In digital marketing, accurately quantifying the impact of advertising on sales or other key performance indicators can be challenge. One statistical method that can help you estimate this impact is regression analysis. Regression analysis can help marketers isolate the specific effects of advertising spend from the myriad other variables that influence business outcomes.
Regression analysis examines the relationship between a dependent variable (like sales or leads) and one or more independent variables (such as advertising spend, seasonality, and market trends). This approach allows marketers to understand how inputs such advertising expenditure impact KPIs while accounting for other influencing factors. This analytical method is particularly crucial in environments where multiple factors simultaneously affect business performance, making it difficult to pinpoint the influence of advertising alone.
Imagine launching a nationwide advertising campaign and observing an increase in sales. It’s easy to assume that the campaign was the sole cause of this improvement. However, regression analysis allows us to estimate the degree to which the sales increase was due to the advertising compared to other factors like market changes or competitor actions.
Analyzing the Data
Start by gathering data. You can collect weekly or monthly data containing sales in one column and advertising spend in another. Using tools like Excel or Google Sheets, you could perform a regression analysis with sales as the dependent variable and advertising spend as the independent variable. The analysis will provide you with various indicators, but there are two that are particularly important for understanding the relationship.

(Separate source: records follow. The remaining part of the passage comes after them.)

-- pv_equiv track=rewrite | github.com/GouravPatidar91/curezy-ai | ai-service/agents/counterfactual_reasoner.py | _pick_key_symptom
-- ===== SOURCE A (Python) =====
-- from typing import List, Dict, Tuple
--
-- def _pick_key_symptom(symptoms: List[str], top_condition: str) -> str:
--     """Pick the most clinically discriminating symptom for the counterfactual."""
--     # Simple heuristic: prefer symptoms that are less common
--     DISCRIMINATING = [
--         "neck stiffness", "meningism", "photophobia",     # Meningitis
--         "left arm", "jaw pain", "radiation",               # ACS
--         "thunderclap", "worst headache",                   # SAH
--         "leg swelling", "recent travel",                   # PE
--         "rebound tenderness", "right lower quadrant",      # Appendicitis
--         "rash", "petechiae",                               # Meningococcemia
--     ]
--     for d in DISCRIMINATING:
--         for s in symptoms:
--             if d.lower() in s.lower():
--                 return s
--     return symptoms[0] if symptoms else "fever"
-- ===== SOURCE B (Python) =====
-- def _pick_key_symptom(symptoms, top_condition):
--     """Pick the most clinically discriminating symptom for the counterfactual."""
--     DISCRIMINATING = [
--         "neck stiffness", "meningism", "photophobia",     # Meningitis
--         "left arm", "jaw pain", "radiation",               # ACS
--         "thunderclap", "worst headache",                   # SAH
--         "leg swelling", "recent travel",                   # PE
--         "rebound tenderness", "right lower quadrant",      # Appendicitis
--         "rash", "petechiae",                               # Meningococcemia
--     ]
--     if not symptoms:
--         return "fever"
--
--     def rank(s):
--         sl = s.lower()
--         for i, d in enumerate(DISCRIMINATING):
--             if d in sl:
--                 return i
--         return len(DISCRIMINATING)
--
--     best = symptoms[0]
--     best_r = rank(best)
--     for s in symptoms[1:]:
--         r = rank(s)
--         if r < best_r:
--             best, best_r = s, r
--     return best
-- ===== Notes on version B (the rewrite author's own statement) =====
-- stated objective: alternative
-- what changed: Inverted the nested scans: instead of looping over discriminating terms and scanning all symptoms per term, B makes one pass over the symptoms, computing each symptom's rank (index of the first matching discriminating term, stopping at the first hit) and keeping a stable running argmin; the empty-list and no-match fallbacks fall out of the same pass.
import Mathlib
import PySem

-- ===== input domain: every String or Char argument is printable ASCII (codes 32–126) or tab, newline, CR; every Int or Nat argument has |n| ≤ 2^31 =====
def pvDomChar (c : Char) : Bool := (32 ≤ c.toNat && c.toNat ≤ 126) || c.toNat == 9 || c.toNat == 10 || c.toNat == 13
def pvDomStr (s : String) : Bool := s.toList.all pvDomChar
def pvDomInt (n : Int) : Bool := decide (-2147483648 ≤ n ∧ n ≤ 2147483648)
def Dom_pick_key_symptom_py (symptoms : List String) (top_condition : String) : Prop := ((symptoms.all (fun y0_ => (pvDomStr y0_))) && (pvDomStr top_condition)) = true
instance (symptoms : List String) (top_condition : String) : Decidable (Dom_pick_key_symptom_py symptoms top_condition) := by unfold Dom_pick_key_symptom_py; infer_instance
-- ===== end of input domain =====

-- B replaces A's term-first nested scan by one pass over the symptoms keeping a
-- stable running argmin of each symptom's rank (index of first matching term);
-- objective: alternative decomposition, same result.

def pvDISCRIMINATING : List String :=
  ["neck stiffness", "meningism", "photophobia",
   "left arm", "jaw pain", "radiation",
   "thunderclap", "worst headache",
   "leg swelling", "recent travel",
   "rebound tenderness", "right lower quadrant",
   "rash", "petechiae"]

-- ===== PORT A =====
-- inner 'for s in symptoms: если match return s' = first match
def pvFirstMatch (d : String) (symptoms : List String) : Option String :=
  symptoms.find? (fun s => PySem.Str.isIn (PySem.Str.lower d) (PySem.Str.lower s))

-- outer 'for d in DISCRIMINATING'
def pvOuterA : List String → List String → Option String
  | [], _ => none
  | d :: rest, symptoms =>
      match pvFirstMatch d symptoms with
      | some s => some s
      | none => pvOuterA rest symptoms

def pick_key_symptom_py (symptoms : List String) (top_condition : String) : String :=
  match pvOuterA pvDISCRIMINATING symptoms with
  | some s => s
  | none => match symptoms with
            | [] => "fever"
            | s :: _ => s

-- ===== PORT B =====
-- rank(s): index of the first discriminating term contained in s.lower(), or len(DISCRIMINATING)
def pvRank : List String → String → Nat
  | [], _ => 0
  | d :: rest, sl => if PySem.Str.isIn d sl then 0 else 1 + pvRank rest sl

-- the argmin loop 'for s in symptoms[1:]'
def pvArgmin (ds : List String) : List String → String → Nat → String
  | [], best, _ => best
  | s :: rest, best, bestR =>
      let r := pvRank ds (PySem.Str.lower s)
      if r < bestR then pvArgmin ds rest s r else pvArgmin ds rest best bestR

def pick_key_symptom_py_alt (symptoms : List String) (top_condition : String) : String :=
  match symptoms with
  | [] => "fever"
  | s0 :: rest => pvArgmin pvDISCRIMINATING rest s0 (pvRank pvDISCRIMINATING (PySem.Str.lower s0))

-- ===== PRECONDITION & SPEC =====
def Spec_pick_key_symptom_py (symptoms : List String) (top_condition : String) (out : String) : Prop := out = pick_key_symptom_py_alt symptoms top_condition
instance (symptoms : List String) (top_condition : String) (out : String) : Decidable (Spec_pick_key_symptom_py symptoms top_condition out) := by unfold Spec_pick_key_symptom_py; infer_instance

-- ===== CLAIM (what is proved, stated in full; the proofs are below) =====
def Claim_equal_pick_key_symptom_py : Prop := ∀ (symptoms : List String) (top_condition : String), Dom_pick_key_symptom_py symptoms top_condition → Spec_pick_key_symptom_py symptoms top_condition (pick_key_symptom_py symptoms top_condition)

-- ===== LEMMAS AND PROOFS =====

-- a best of rank 0 never gets replaced
theorem pvArgmin_zero (ds : List String) (rest : List String) (best : String) :
    pvArgmin ds rest best 0 = best := by
  induction rest generalizing best with
  | nil => rfl
  | cons s rest ih => simp [pvArgmin, ih]

-- dropping a term no symptom of the tail matches shifts every rank by one and
-- leaves the argmin decisions unchanged
theorem pvArgmin_shift (d : String) (ds : List String) (rest : List String)
    (h : ∀ s ∈ rest, PySem.Str.isIn d (PySem.Str.lower s) = false) :
    ∀ best bR, pvArgmin (d :: ds) rest best (1 + bR) = pvArgmin ds rest best bR := by
  induction rest with
  | nil => intro best bR; rfl
  | cons s rest ih =>
      intro best bR
      have hs : PySem.Str.isIn d (PySem.Str.lower s) = false := h s (by simp)
      have hrest : ∀ x ∈ rest, PySem.Str.isIn d (PySem.Str.lower x) = false :=
        fun x hx => h x (by simp [hx])
      simp only [pvArgmin, pvRank, hs, if_false, Bool.false_eq_true]
      by_cases hlt : pvRank ds (PySem.Str.lower s) < bR
      · rw [if_pos (by omega), if_pos hlt]; exact ih hrest _ _
      · rw [if_neg (by omega), if_neg hlt]; exact ih hrest _ _

-- if the current best has positive rank and some tail symptom matches the head
-- term d, the argmin is the first such symptom
theorem pvArgmin_found (d : String) (ds : List String) :
    ∀ (rest : List String) (best m : String) (bR : Nat), 1 ≤ bR →
    rest.find? (fun s => PySem.Str.isIn d (PySem.Str.lower s)) = some m →
    pvArgmin (d :: ds) rest best bR = m := by
  intro rest
  induction rest with
  | nil => intro best m bR _ hf; simp at hf
  | cons s rest ih =>
      intro best m bR hbR hf
      by_cases hs : PySem.Str.isIn d (PySem.Str.lower s) = true
      · rw [List.find?_cons_of_pos (by simpa using hs)] at hf
        injection hf with hm; subst hm
        simp only [pvArgmin, pvRank, hs, if_true]
        rw [if_pos (by omega)]
        exact pvArgmin_zero _ _ _
      · have hs' : PySem.Str.isIn d (PySem.Str.lower s) = false := by
          revert hs; cases PySem.Str.isIn d (PySem.Str.lower s) <;> simp
        rw [List.find?_cons_of_neg (by simpa using hs')] at hf
        simp only [pvArgmin, pvRank, hs', if_false, Bool.false_eq_true]
        by_cases hlt : 1 + pvRank ds (PySem.Str.lower s) < bR
        · rw [if_pos hlt]; exact ih _ m _ (by omega) hf
        · rw [if_neg hlt]; exact ih _ m _ hbR hf

-- main bridge: on a nonempty symptom list, A's term-first scan over ds equals
-- B's argmin of per-symptom ranks, provided every term in ds is lowercase
theorem pv_main (ds : List String) (hl : ∀ d ∈ ds, PySem.Str.lower d = d)
    (s0 : String) (rest : List String) :
    (match pvOuterA ds (s0 :: rest) with
     | some s => s
     | none => s0) = pvArgmin ds rest s0 (pvRank ds (PySem.Str.lower s0)) := by
  induction ds with
  | nil => simp [pvOuterA, pvRank, pvArgmin_zero]
  | cons d ds ih =>
      have hd : PySem.Str.lower d = d := hl d (by simp)
      have hl' : ∀ x ∈ ds, PySem.Str.lower x = x := fun x hx => hl x (by simp [hx])
      by_cases h0 : PySem.Str.isIn d (PySem.Str.lower s0) = true
      · have : pvFirstMatch d (s0 :: rest) = some s0 := by
          unfold pvFirstMatch
          rw [List.find?_cons_of_pos (by simpa [hd] using h0)]
        simp only [pvOuterA, this, pvRank, h0, if_true]
        rw [pvArgmin_zero]
      · have h0' : PySem.Str.isIn d (PySem.Str.lower s0) = false := by
          revert h0; cases PySem.Str.isIn d (PySem.Str.lower s0) <;> simp
        have hfm : pvFirstMatch d (s0 :: rest)
            = rest.find? (fun s => PySem.Str.isIn d (PySem.Str.lower s)) := by
          unfold pvFirstMatch
          rw [List.find?_cons_of_neg (by simp only [hd]; simpa using h0')]
          simp only [hd]
        cases hfind : rest.find? (fun s => PySem.Str.isIn d (PySem.Str.lower s)) with
        | some m =>
            simp only [pvOuterA, hfm, hfind, pvRank, h0', if_false, Bool.false_eq_true]
            exact (pvArgmin_found d ds rest s0 m _ (by omega) hfind).symm
        | none =>
            have hnone : ∀ s ∈ rest, PySem.Str.isIn d (PySem.Str.lower s) = false := by
              intro s hs
              have := List.find?_eq_none.mp hfind s hs
              revert this; cases PySem.Str.isIn d (PySem.Str.lower s) <;> simp
            simp only [pvOuterA, hfm, hfind, pvRank, h0', if_false, Bool.false_eq_true]
            rw [pvArgmin_shift d ds rest hnone]
            exact ih hl'

theorem pvOuterA_nil (ds : List String) : pvOuterA ds [] = none := by
  induction ds with
  | nil => rfl
  | cons d ds ih => simp [pvOuterA, pvFirstMatch, ih]

-- ===== VERDICT (by name: the statement is the Claim_ definition above) =====
theorem pick_key_symptom_py_spec : Claim_equal_pick_key_symptom_py := by
  intro symptoms top_condition _hdom
  unfold Spec_pick_key_symptom_py pick_key_symptom_py pick_key_symptom_py_alt
  cases symptoms with
  | nil => rw [pvOuterA_nil]
  | cons s0 rest =>
      have hl : ∀ d ∈ pvDISCRIMINATING, PySem.Str.lower d = d := by decide
      exact pv_main pvDISCRIMINATING hl s0 rest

- R-squared: This statistic reveals the extent to which changes in your advertising budget explain variations in sales. For example, an R-squared value of 0.50 indicates that 50% of the variability in your sales can be attributed to changes in your advertising spend.
- Coefficient: This value tells you the expected change in sales for each additional dollar spent on advertising. A coefficient of 2.5, for example, suggests that every additional $100 spent on advertising could increase sales by $250.
Here’s an example of how we can apply this to understand the impact of our Google ad spend on conversion value. The image below shows a snapshot of data taken from Jan 1 – May 31, 2024.

The following output was produced using the XLMiner Analysis ToolPack for Google Sheets to perform regression analysis.

The R Square tells us that 43.7% of the variation in conversion value is explained by the advertising costs i.e. over half of the variability in conversion value is determined by other factors outside of advertising spend. The Coefficient tells us that for every dollar spent in advertising we can expect an increase in conversion value of 6.19. This is just a simple analysis but it provides an insight into using the power of statistics to understand the relationships between your advertising decisions and business outcomes.
The Takeaway
Regression analysis is more than just a mathematical exercise. By understanding and applying this technique, you can enhance your strategic planning, optimise your advertising spend and ultimately drive better business outcomes. In digital marketing it’s often tempting to view every outcome through the lens of the changes we make. Regression analysis can break us out of this bias and allow us to more precisely assess the specific impact of our actions.